Tips from an Arborist for Choosing the Best Climbing Trees

Why are kids so drawn to climbing trees? Is it the challenge of ascending into the canopy? Is it the escape found when lost among the limbs? Or is it the view from new heights? It may be a combination of these reasons that draw kids to climb into the trees, and they may not even know what calls them to climb in the first place. Whatever the reason, we've created the Arboreal Tree Climbing System to allow kids (and adults!) to reach new heights and to explore more!

best climbing trees

The Arboreal Tree Climbing System can be used to create a fun activity for a summer camp or to add an element to a ropes course or challenge course, and the system can be used on trees, poles, or column. If being placed on a tree, it's important to take time to choose the best climbing trees that are healthy and will provide the best experience possible for the climber. To get you started, we consulted with an International Society of Arboriculture (ISA) Certified Arborist for some helpful tips on choosing the best tree for your Arboreal climbing system. If there are any questions about your trees or installation, we recommend that you consult a qualified professional.
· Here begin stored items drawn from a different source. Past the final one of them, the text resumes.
def getNumOfPassed (cutoffRank : Int) (num : Int) (scores : List Int) : Int :=
  -- scores = sorted(scores); for sc in scores[::-1]: … (a step -1 slice never raises, hence .getD [])
  getNumOfPassedLoop cutoffRank
    ((PySem.List.slice? (PySem.List.sorted scores (fun x => x) false) none none (-1)).getD [])
    (-1) 1 0 0

-- ===== PORT B =====
def getNumOfPassed_alt (cutoffRank : Int) (num : Int) (scores : List Int) : Int :=
  let pos := PySem.List.sorted (scores.filter (fun x => decide (0 < x))) (fun x => x) false
  if cutoffRank ≤ 0 then 0
  else if (pos.length : Int) ≤ cutoffRank then (pos.length : Int)
  else
    -- pos[len(pos) - cutoffRank]: with 0 < cutoffRank < len(pos) this index is in range, so .getD is never taken
    let t := (PySem.List.pyGet? pos ((pos.length : Int) - cutoffRank)).getD 0
    (pos.countP (fun x => decide (t ≤ x)) : Int)

-- ===== PRECONDITION & SPEC =====
def Spec_getNumOfPassed (cutoffRank : Int) (num : Int) (scores : List Int) (out : Int) : Prop := out = getNumOfPassed_alt cutoffRank num scores
instance (cutoffRank : Int) (num : Int) (scores : List Int) (out : Int) : Decidable (Spec_getNumOfPassed cutoffRank num scores out) := by unfold Spec_getNumOfPassed; infer_instance

-- ===== CLAIM (what is proved, stated in full; the proofs are below) =====
def Claim_equal_getNumOfPassed : Prop := ∀ (cutoffRank : Int) (num : Int) (scores : List Int), Dom_getNumOfPassed cutoffRank num scores → Spec_getNumOfPassed cutoffRank num scores (getNumOfPassed cutoffRank num scores)

-- ===== LEMMAS AND PROOFS =====

-- pvGc scores x = number of scores strictly greater than x; pvP = "x passes":
-- both programs return (scores.countP (pvP cutoffRank scores) : Int).
def pvGc (scores : List Int) (x : Int) : Int := (scores.countP (fun y => decide (x < y)) : Int)

def pvP (cutoffRank : Int) (scores : List Int) (x : Int) : Bool :=
  decide (0 < x) && decide (pvGc scores x < cutoffRank)

theorem pvGc_nonneg (scores : List Int) (x : Int) : 0 ≤ pvGc scores x := by
  simp [pvGc]

theorem pvGc_antitone (scores : List Int) {x y : Int} (h : x ≤ y) :
    pvGc scores y ≤ pvGc scores x := by
  unfold pvGc
  exact_mod_cast List.countP_mono_left (fun a _ hya => by
    simp only [decide_eq_true_iff] at *; omega)

theorem pv_countP_split (P : List Int) (cs : Int) (h : ∀ x ∈ P, cs ≤ x) :
    P.countP (fun y => decide (cs < y)) + P.countP (fun y => decide (y = cs)) = P.length := by
  induction P with
  | nil => simp
  | cons a P ih =>
    have h1 := h a (List.mem_cons_self ..)
    have h2 := ih (fun x hx => h x (List.mem_cons_of_mem _ hx))
    by_cases ha : cs < a
    · have : ¬ (a = cs) := by omega
      simp [List.countP_cons, ha, this]; omega
    · have : a = cs := by omega
      simp [List.countP_cons, ha, this]; omega
-- characterisation of A's inner range loop, suffix by suffix
theorem pv_innerFold (all : List Int) (line : String) (rest : List Int) :
    ∀ (j : Nat) (head : List String) (pos : Int),
      head.length = all.length → all.drop j = rest →
      (PySem.List.pyRange (j : Int) ((all.length : Nat) : Int) 1).foldl
          (pvA_inner all line) (head, pos)
        = (head.take j ++ List.zipWith (· ++ ·) (head.drop j) (pvPieces line pos rest),
           pos + rest.sum) := by
  induction rest with
  | nil =>
      intro j head pos hlen hdrop
      have hj : all.length ≤ j := List.drop_eq_nil_iff.mp hdrop
      rw [PySem.List.pyRange_one_eq_nil (by exact_mod_cast hj)]
      simp [pvPieces, List.take_of_length_le (by omega : head.length ≤ j),
        List.drop_eq_nil_of_le (by omega : head.length ≤ j)]
  | cons w ws ih =>
      intro j head pos hlen hdrop
      have hj : j < all.length := by
        by_contra h
        rw [List.drop_eq_nil_of_le (by omega)] at hdrop
        simp at hdrop
      have hw : all[j]'hj = w := by
        have h1 : all[j]? = some w := by
          have h2 := congrArg (fun t => t[0]?) hdrop
          simp only [List.getElem?_drop, Nat.add_zero, List.getElem?_cons_zero] at h2
          exact h2
        simpa [List.getElem?_eq_getElem hj] using h1
      have hws : all.drop (j + 1) = ws := by
        have h1 := congrArg (fun t => t.drop 1) hdrop
        simpa [List.drop_drop, Nat.add_comm] using h1
      rw [PySem.List.pyRange_one_cons (by exact_mod_cast hj)]
      simp only [List.foldl_cons]
      have hbody :
          pvA_inner all line (head, pos) (j : Int)
            = (head.set j (head[j]'(by omega) ++ pvPiece line pos w ++ " "), pos + w) := by
        simp [pvA_inner, pvPiece,
          PySem.List.pyGetD_eq_getElem all (i := (j : Int)) 0 (Int.natCast_nonneg j) (by exact_mod_cast hj),
          PySem.List.pyGetD_eq_getElem head (i := (j : Int)) "" (Int.natCast_nonneg j) (by rw [hlen]; exact_mod_cast hj),
          hw]
      rw [hbody]
      have hcast : ((j : Int) + 1) = (((j + 1 : Nat) : Nat) : Int) := by push_cast; ring
      rw [hcast, ih (j + 1) _ (pos + w) (by simp [hlen]) hws]
      have hjh : j < head.length := by omega
      rw [Prod.mk.injEq]
      constructor
      · -- heads agree
        have hA : (head.set j (head[j]'hjh ++ pvPiece line pos w ++ " ")).take (j + 1)
            = head.take j ++ [head[j]'hjh ++ pvPiece line pos w ++ " "] := by
          rw [List.set_eq_take_cons_drop _ hjh, List.take_append]
          have h1 : (head.take j).length = j := by simp; omega
          rw [h1]
          simp [List.take_take]
        have hB : ∀ (v : String), (head.set j v).drop (j + 1) = head.drop (j + 1) :=
          fun v => List.drop_set_of_lt (by omega)
        rw [hA, hB, List.append_assoc, List.singleton_append]
        conv_rhs => rw [List.drop_eq_getElem_cons hjh]
        rw [show pvPieces line pos (w :: ws)
              = (pvPiece line pos w ++ " ") :: pvPieces line (pos + w) ws from rfl,
          List.zipWith_cons_cons, String.append_assoc]
      · -- positions agree
        simp [List.sum_cons]; ring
Selecting Good Climbing Trees

Before the tree-top fun can begin, you need to choose which tree (or trees) are going to support your Arboreal Tree Climbing System. Good climbing trees will be healthy and large enough to support a climber's weight. How do you know if a tree is a good candidate? Brett Stadsvold, an ISA Certified Arborist, provided some tips for picking the best tree for your Arboreal adventures. He offered the following advice:

  1. An ideal tree for placement of the Arboreal climbing system will have a tall, stout, and mostly vertical trunk. Look for a tree that is mostly vertical with minimal branching for easier installation.
  2.  Take a look in the canopy and note any broken or dead branches. Smaller limbs may be cut out with a hand saw, but larger limbs may require assistance from an arborist to clear the hazard.
  3. The tree should have dark green leaves or needles (a sign of good health) and a full canopy. Compare it to other trees of the same species in the area to get an idea of what a healthy canopy looks like.
  4. The tree should be free of cavities and decay throughout the tree. Avoid trees with cavities that nesting birds, beehives, and or other animals call home.
  5. Take a look at the roots. Is the ground heaving or are there mushrooms growing from the roots? Heaving ground and mushroom growth can both be signs of compromised roots.

These steps will help you start choosing the right climbing trees for your Arboreal Tree Climbing System, but remember that trees are not static. “Trees can change unexpectedly, so make sure to reevaluate a tree at least once per month and after each storm looking for broken branches, heaving ground near the roots, and cracks in the trunk and branches," said Brett. “If you have any questions about your trees, consult a professional arborist in your area." (Click here to find a certified arborist near you.)

good climbing trees

Once you've chosen a tree or a group of trees for climbing, it's time to get started setting up your Arboreal Tree Climbing System! The prepackaged sets mean you can easily create climbing routes for many different ability levels and different tree heights and diameters. Study up on the types of climbing holds and different placements to take your route setting to the next level and to keep your climbers coming back for more. The most important tip, though, is to have fun and enjoy the view from the canopy!